28 or 29 digits shouldn't matter unless there is dependent code which does not evaluate the outer extents properly. The largest 96-bit integer accessible is :

79228162514264337593543950335

so you can have 29 digits so long as the whole thing (without decimal point) is less than this value. I can't help but think that this is something much more subtle in the hash code calculation somewhere.

回答6:

The documetation suggests that because of GetHashCode() being unpredictable, you should create your own. It's considered unpredictable because each Type has it's own implementation and since we don't know the internals of it we should create our own according to how we evaluate uniqueness.
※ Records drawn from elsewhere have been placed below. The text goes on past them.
-- pv_equiv track=rewrite | github.com/navaneethakumar-balasubramanian/dcrhino_lib | dcrhino/collection/IDEtoSEGY/rhino.py | StandardString
-- ===== SOURCE A (Python) =====
-- def StandardString(s):
--     if type(s) is str:
--         s = s.replace("_"," ")
--         components = s.split(" ")
--         clean_components=[]
--         string=""
--         for ch in components:
--             word = ''.join(e for e in ch if (e.isalnum() or (e in ['&','.'])))
--             #if(word.isalnum()):
--             clean_components.append(word)
--         for i,c in enumerate(clean_components):
--             string += c
--             if i<len(clean_components)-1:
--                 string+= "_"
--         return string.upper()
--     else:
--         raise TypeError("Argument needs to be a string")
-- ===== SOURCE B (Python) =====
-- def StandardString(s):
--     if type(s) is str:
--         out = []
--         for ch in s:
--             if ch == ' ' or ch == '_':
--                 out.append('_')
--             elif ch.isalnum() or ch in ('&', '.'):
--                 out.append(ch)
--         return ''.join(out).upper()
--     else:
--         raise TypeError("Argument needs to be a string")
-- ===== Notes on version B (the rewrite author's own statement) =====
-- stated objective: simpler
-- what changed: Replaced A's replace/split-on-space/per-word-filter/enumerate-join pipeline with a single left-to-right pass over the original string that emits one underscore per separator character, keeps alphanumerics and the two allowed punctuation characters, drops everything else, and uppercases at the end.
import Mathlib
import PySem

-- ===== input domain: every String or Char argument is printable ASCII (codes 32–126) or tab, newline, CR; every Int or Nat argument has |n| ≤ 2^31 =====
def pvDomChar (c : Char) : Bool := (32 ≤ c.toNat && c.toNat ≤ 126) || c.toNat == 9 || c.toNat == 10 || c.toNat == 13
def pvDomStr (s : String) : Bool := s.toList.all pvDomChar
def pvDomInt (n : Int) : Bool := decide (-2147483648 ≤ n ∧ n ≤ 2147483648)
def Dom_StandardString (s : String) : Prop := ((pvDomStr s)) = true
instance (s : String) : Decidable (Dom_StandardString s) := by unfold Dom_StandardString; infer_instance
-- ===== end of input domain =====

-- B replaces A's replace/split/per-word-filter/enumerate-join pipeline by a single left-to-right
-- pass that emits one underscore per separator and keeps or drops each other character (objective: simpler).
-- The TypeError branch for non-str arguments is outside the type convention (s : String).

-- ===== PORT A =====
def StandardString (s : String) : String :=
  let s1 := PySem.Chars.replace s.toList ['_'] [' ']
  let components := PySem.Chars.splitOn s1 [' ']
  -- ''.join(e for e in ch if cond) over the characters of ch is the filter of ch
  let cleanComponents := components.foldl
    (fun acc ch => acc ++ [ch.filter (fun e => PySem.Chars.isalnum e || e == '&' || e == '.')]) []
  let str := (PySem.List.enumerate cleanComponents 0).foldl
    (fun acc ic =>
      if ic.1 < (cleanComponents.length : Int) - 1 then acc ++ ic.2 ++ ['_'] else acc ++ ic.2) []
  String.ofList (PySem.Chars.upper str)

-- ===== PORT B =====
def StandardString_alt (s : String) : String :=
  String.ofList (PySem.Chars.upper (s.toList.foldl
    (fun acc c =>
      if c == ' ' || c == '_' then acc ++ ['_']
      else if PySem.Chars.isalnum c || c == '&' || c == '.' then acc ++ [c]
      else acc) []))

-- ===== PRECONDITION & SPEC =====
def Spec_StandardString (s : String) (out : String) : Prop := out = StandardString_alt s
instance (s : String) (out : String) : Decidable (Spec_StandardString s out) := by unfold Spec_StandardString; infer_instance

-- ===== CLAIM (what is proved, stated in full; the proofs are below) =====
def Claim_equal_StandardString : Prop := ∀ (s : String), Dom_StandardString s → Spec_StandardString s (StandardString s)

-- ===== LEMMAS AND PROOFS =====

-- keep predicate shared by both ports
def pvKeep (c : Char) : Bool := PySem.Chars.isalnum c || c == '&' || c == '.'

-- character substitution performed by A's s.replace("_", " ")
def pvSub (c : Char) : Char := if c == '_' then ' ' else c

-- per-character contribution after substitution (A's view)
def pvG (c : Char) : List Char := if c == ' ' then ['_'] else if pvKeep c then [c] else []

-- per-character contribution of B's single pass
def pvH (c : Char) : List Char :=
  if c == ' ' || c == '_' then ['_'] else if pvKeep c then [c] else []

-- structural model of splitting on a single space
def pvSplit : List Char → List Char → List (List Char)
  | [], cur => [cur.reverse]
  | c :: rest, cur => if c == ' ' then cur.reverse :: pvSplit rest [] else pvSplit rest (c :: cur)

lemma pvReplaceGo (l : List Char) : ∀ (fuel : Nat) (acc : List Char), l.length ≤ fuel →
    PySem.Chars.replace.go ['_'] [' '] fuel l acc = acc.reverse ++ l.map pvSub := by
  induction l with
  | nil => intro fuel acc _; cases fuel <;> simp [PySem.Chars.replace.go]
  | cons c t ih =>
    intro fuel acc h
    cases fuel with
    | zero => simp at h
    | succ fuel =>
      rw [PySem.Chars.replace.go]
      by_cases hc : c = '_'
      · subst hc
        simp only [List.isPrefixOf, BEq.rfl, Bool.true_and, if_pos]
        rw [show List.drop ['_'].length ('_' :: t) = t from rfl,
            show [' '].reverse ++ acc = ' ' :: acc from rfl]
        rw [ih fuel _ (by simpa using Nat.le_of_succ_le_succ h)]
        simp [pvSub]
      · have : List.isPrefixOf ['_'] (c :: t) = false := by
          simp [List.isPrefixOf]; exact fun h' => hc h'.symm
        rw [this]
        simp only [Bool.false_eq_true, if_false]
        rw [ih fuel _ (by simpa using Nat.le_of_succ_le_succ h)]
        simp [pvSub, hc]

lemma pvReplaceEq (cs : List Char) :
    PySem.Chars.replace cs ['_'] [' '] = cs.map pvSub := by
  simp [PySem.Chars.replace]
  simpa using pvReplaceGo cs cs.length [] le_rfl

lemma pvSplitGo (l : List Char) : ∀ (fuel : Nat) (cur : List Char) (acc : List (List Char)),
    l.length ≤ fuel →
    PySem.Chars.splitOn.go [' '] fuel l cur acc = acc.reverse ++ pvSplit l cur := by
  induction l with
  | nil => intro fuel cur acc _; cases fuel <;> simp [PySem.Chars.splitOn.go, pvSplit]
  | cons c t ih =>
    intro fuel cur acc h
    cases fuel with
    | zero => simp at h
    | succ fuel =>
      rw [PySem.Chars.splitOn.go]
      by_cases hc : c = ' '
      · subst hc
        simp only [List.isPrefixOf, BEq.rfl, Bool.true_and, if_pos]
        rw [show List.drop (List.length [' ']) (' ' :: t) = t from rfl]
        rw [ih fuel _ _ (by simpa using Nat.le_of_succ_le_succ h)]
        simp [pvSplit]
      · have : List.isPrefixOf [' '] (c :: t) = false := by
          simp [List.isPrefixOf]; exact fun h' => hc h'.symm
        rw [this]
        simp only [Bool.false_eq_true, if_false]
        rw [ih fuel _ _ (by simpa using Nat.le_of_succ_le_succ h)]
        simp [pvSplit, hc]

lemma pvSplitEq (cs : List Char) :
    PySem.Chars.splitOn cs [' '] = pvSplit cs [] := by
  simpa [PySem.Chars.splitOn] using
    pvSplitGo cs (cs.length + 1) [] [] (Nat.le_succ _)

lemma pvSplit_ne_nil (l cur : List Char) : pvSplit l cur ≠ [] := by
  induction l generalizing cur with
  | nil => simp [pvSplit]
  | cons c t ih => by_cases hc : c = ' ' <;> simp [pvSplit, hc, ih]

lemma pvJoinSplit (l : List Char) : ∀ cur : List Char,
    PySem.Chars.join ['_'] ((pvSplit l cur).map (List.filter pvKeep)) =
      cur.reverse.filter pvKeep ++ l.flatMap pvG := by
  induction l with
  | nil => intro cur; simp [pvSplit, PySem.Chars.join_singleton]
  | cons c t ih =>
    intro cur
    by_cases hc : c = ' '
    · subst hc
      rw [show pvSplit (' ' :: t) cur = cur.reverse :: pvSplit t [] from by simp [pvSplit]]
      obtain ⟨y, ys, hy⟩ : ∃ y ys, pvSplit t [] = y :: ys := by
        cases h : pvSplit t [] with
        | nil => exact absurd h (pvSplit_ne_nil t [])
        | cons y ys => exact ⟨y, ys, rfl⟩
      rw [List.map_cons, hy, List.map_cons, PySem.Chars.join_cons_cons]
      have := ih []
      rw [hy] at this
      simp only [List.map_cons] at this
      rw [this]
      simp [pvG]
    · rw [show pvSplit (c :: t) cur = pvSplit t (c :: cur) from by simp [pvSplit, hc]]
      rw [ih (c :: cur)]
      simp only [List.reverse_cons, List.filter_append, List.flatMap_cons]
      by_cases hk : pvKeep c <;> simp [hk, pvG, hc]

lemma pvEnumJoin (parts : List (List Char)) : ∀ (s : Int) (pre : List Char) (N : Int),
    N = s + parts.length →
    (PySem.List.enumerate parts s).foldl
      (fun acc ic =>
        if ic.1 < N - 1 then acc ++ ic.2 ++ ['_'] else acc ++ ic.2) pre =
      pre ++ PySem.Chars.join ['_'] parts := by
  induction parts with
  | nil => intro s pre N _; simp [PySem.List.enumerate_nil, PySem.Chars.join_nil]
  | cons c rest ih =>
    intro s pre N hN
    rw [PySem.List.enumerate_cons, List.foldl_cons]
    cases rest with
    | nil =>
      have : ¬ (s < N - 1) := by simp at hN; omega
      simp only [this, if_false]
      simp [PySem.List.enumerate_nil, PySem.Chars.join_singleton]
    | cons r rs =>
      have hlt : s < N - 1 := by simp at hN; omega
      simp only [hlt, if_true]
      rw [ih (s + 1) _ N (by simp at hN ⊢; omega)]
      rw [PySem.Chars.join_cons_cons]
      simp

lemma pvBFold (cs : List Char) : ∀ acc : List Char,
    cs.foldl
      (fun acc c =>
        if c == ' ' || c == '_' then acc ++ ['_']
        else if PySem.Chars.isalnum c || c == '&' || c == '.' then acc ++ [c]
        else acc) acc = acc ++ cs.flatMap pvH := by
  induction cs with
  | nil => intro acc; simp
  | cons c t ih =>
    intro acc
    rw [List.foldl_cons, ih]
    simp only [List.flatMap_cons, pvH, pvKeep]
    by_cases h1 : (c == ' ' || c == '_') = true <;> by_cases h2 : (PySem.Chars.isalnum c || c == '&' || c == '.') = true <;>
      simp [h1, h2]

lemma pvGsubH (c : Char) : pvG (pvSub c) = pvH c := by
  by_cases hc : c = '_'
  · subst hc; simp [pvSub, pvG, pvH]
  · by_cases hs : c = ' '
    · subst hs; simp [pvSub, pvG, pvH]
    · simp [pvSub, pvG, pvH, hc, hs]

-- ===== VERDICT (by name: the statement is the Claim_ definition above) =====
theorem StandardString_spec : Claim_equal_StandardString := by
  intro s _
  show StandardString s = StandardString_alt s
  simp only [StandardString, StandardString_alt]
  rw [pvBFold s.toList []]
  congr 1
  rw [pvReplaceEq, pvSplitEq]
  rw [PySem.List.foldl_append_singleton_eq_map]
  rw [pvEnumJoin _ 0 [] _ (by simp)]
  rw [show (List.filter fun e => PySem.Chars.isalnum e || e == '&' || e == '.')
        = List.filter pvKeep from rfl]
  simp only [List.nil_append]
  rw [pvJoinSplit (s.toList.map pvSub) []]
  simp only [List.reverse_nil, List.filter_nil, List.nil_append, List.flatMap_map]
  exact congrArg PySem.Chars.upper (List.flatMap_congr (fun c _ => pvGsubH c))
However, I think the answer is that GetHashCode() is not using the mathematical decimal value to create the hash code.

Mathematically we see 295.50000000 and 295.5 as being the same. When you look at the decimal objects in the IDE this is true too. However, if you do a ToString() on both decimals you will see that the compiler sees them differently, i.e. you will still see 295.50000000. GetHashCode() is evidently not using the mathematical representation of the decimal for creating the hash code.

Your fix is simply creating a new decimal without all the trailing zeros which is why it works.